The Skinheads are fundamentally misunderstood, marred by the nationalist right wing factions of the 1980s revival; the core ethics of the original 1960s ‘Trojan Skinheads’ are largely forgotten. To be a Skin first time around was to recall a time of the dying working class community, before the machine replaced the worker, before your row house was bulldozed in place of de-personalised flats, a time when you actually knew your neighbours. They originally rejected anything mainstream, including politics, and chose instead to form an unconventional “family”, one with its own values, music taste and style. Jack asked a contemporary ‘80s revival Skinhead Dan Purcell, why he thought people became Skins, he said, “It’s a belonging, it’s like everyone who I know who is a Skin, has had something in their past happen to want to give this reaction…and I would agree”.
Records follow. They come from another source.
-- pv_equiv track=rewrite | github.com/neumannjan/nn-structural-graph-vectorizer-compiler | lib/vectorize/pipeline/optimize_single_use_gathers.py | iter_lookahead
-- ===== SOURCE A (Python) =====
-- from typing import Iterable, Iterator, Literal, TypeVar
--
-- _T = TypeVar("_T")
--
-- def iter_lookahead(it: Iterable[_T]) -> Iterable[tuple[_T, _T | None]]:
--     if not isinstance(it, Iterator):
--         it = iter(it)
--
--     try:
--         v = next(it)
--     except StopIteration:
--         return
--
--     try:
--         while True:
--             v_next = next(it)
--             yield v, v_next
--             v = v_next
--     except StopIteration:
--         yield v, None
-- ===== SOURCE B (Python) =====
-- from itertools import tee, chain
--
-- def iter_lookahead(it):
--     a, b = tee(it)
--     next(b, None)
--     return zip(a, chain(b, [None]))
-- ===== Notes on version B (the rewrite author's own statement) =====
-- stated objective: idiomatic
-- what changed: Replaces the hand-written generator with try/except StopIteration handling by a tee/zip/chain pipeline that pairs each element with its successor and the last with None.
import Mathlib
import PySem

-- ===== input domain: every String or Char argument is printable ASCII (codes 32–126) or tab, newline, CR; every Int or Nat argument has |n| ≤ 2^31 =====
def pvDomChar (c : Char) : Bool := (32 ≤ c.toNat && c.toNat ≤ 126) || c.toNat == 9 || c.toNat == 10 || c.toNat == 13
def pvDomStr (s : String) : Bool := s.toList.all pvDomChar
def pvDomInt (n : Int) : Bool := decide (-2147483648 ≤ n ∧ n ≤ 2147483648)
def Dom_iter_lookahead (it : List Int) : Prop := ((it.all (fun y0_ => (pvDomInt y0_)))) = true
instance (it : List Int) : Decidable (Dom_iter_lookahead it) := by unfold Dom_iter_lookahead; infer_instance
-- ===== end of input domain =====

-- B replaces the hand-written lookahead generator (try/except around next()) by an
-- idiomatic tee/zip/chain pipeline; same O(n) cost, return value proved equal.

-- ===== PORT A =====
-- helper: the generator's while-loop, carrying the current value v
def iterLookLoop (v : Int) : List Int → List (Int × Option Int)
  | [] => [(v, none)]                       -- StopIteration: yield (v, None)
  | x :: xs => (v, some x) :: iterLookLoop x xs   -- yield (v, v_next); v = v_next

def iter_lookahead (it : List Int) : List (Int × Option Int) :=
  match it with
  | [] => []                                -- first next() raises: return
  | v :: rest => iterLookLoop v rest

-- ===== PORT B =====
-- B: zip(a, chain(b, [None])) with b = it advanced by one
def iter_lookahead_alt (it : List Int) : List (Int × Option Int) :=
  it.zip ((it.drop 1).map some ++ [none])

-- ===== PRECONDITION & SPEC =====
def Spec_iter_lookahead (it : List Int) (out : List (Int × Option Int)) : Prop := out = iter_lookahead_alt it
instance (it : List Int) (out : List (Int × Option Int)) : Decidable (Spec_iter_lookahead it out) := by unfold Spec_iter_lookahead; infer_instance

-- ===== CLAIM (what is proved, stated in full; the proofs are below) =====
def Claim_equal_iter_lookahead : Prop := ∀ (it : List Int), Dom_iter_lookahead it → Spec_iter_lookahead it (iter_lookahead it)

-- ===== LEMMAS AND PROOFS =====

-- ===== VERDICT (by name: the statement is the Claim_ definition above) =====
theorem loop_eq_zip (xs : List Int) : ∀ v : Int,
    iterLookLoop v xs = (v :: xs).zip (xs.map some ++ [none]) := by
  induction xs with
  | nil => intro v; rfl
  | cons x xs ih => intro v; simp [iterLookLoop, ih x, List.zip]

theorem iter_lookahead_spec : Claim_equal_iter_lookahead := by
  intro it _
  unfold Spec_iter_lookahead iter_lookahead iter_lookahead_alt
  cases it with
  | nil => rfl
  | cons v rest => simpa using loop_eq_zip rest v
Their style was an extended caricature of the traditional working class labouring hero or the misled boys of the Victorian borstal, it’s classic Brit, when everything is changing, we retrogress. Check shirts, buttoned to the top, Levi’s jeans with precise turn-ups, heavy denim jackets, Crombie wool coats, pea head beanies, Dr Martens boots, shaven heads (sound familiar?). The girls too chose to dress like the blokes, shaving their heads as an emblem of alternative femininity. These young women did not want to run a stable home or express their opinions eloquently and calmly like their mothers, they carried weapons, hung around on the back streets and were living testament to the we “can look after ourselves just as good as you lot” attitude. Although the 1960s was seen as a period of sexual and social liberation for women, mainstream fashion, characterised by the designs of Ossie Clark and the ‘Twiggy’ look still adhered to an image of ultra femininity. In true Skin style, the girls of the movement refuted this completely and their presence within the public sphere could be said to have provided an intro to the escalating androgyny that has persisted in fashion since the ‘80s.

The cyclical nature of style trends is no state secret. With Daisy Lowe fronting the new Dr Martens campaign, the success of This is England ’86 and Britain’s love for anything old school it is no surprise that the Skin style has filtered through to contemporary street fashion. The trend this winter for ankle length rolled jeans, plaid shirts matched with oversized hoodies, denim jackets and Dr Martens boots is certainly reminiscent of the workman Skinhead style, if with a baggier grunge twist.

Of course that doesn’t mean if you strap on a pair of DMs and a check shirt you’re trying directly to be a Skin and importantly the people wearing the clothes have drastically changed (I don’t think a St Martin’s student, partial to blogging and Thursday nights in Dalston would have quite fitted in with the Petticoat Lane Skins of ’69). The reason for the styles persistence is perhaps tied up within a distinctly British ethic, nostalgia. We continually re-imagine and re-appropriate the past through our present style, whether its modeling yourself on Rayenne Graff in My so-called life, or on the image of the 1960s Skinhead, out of fashion will inevitability be in, authentic will always be prized above the re-made and Britain will always look to the past.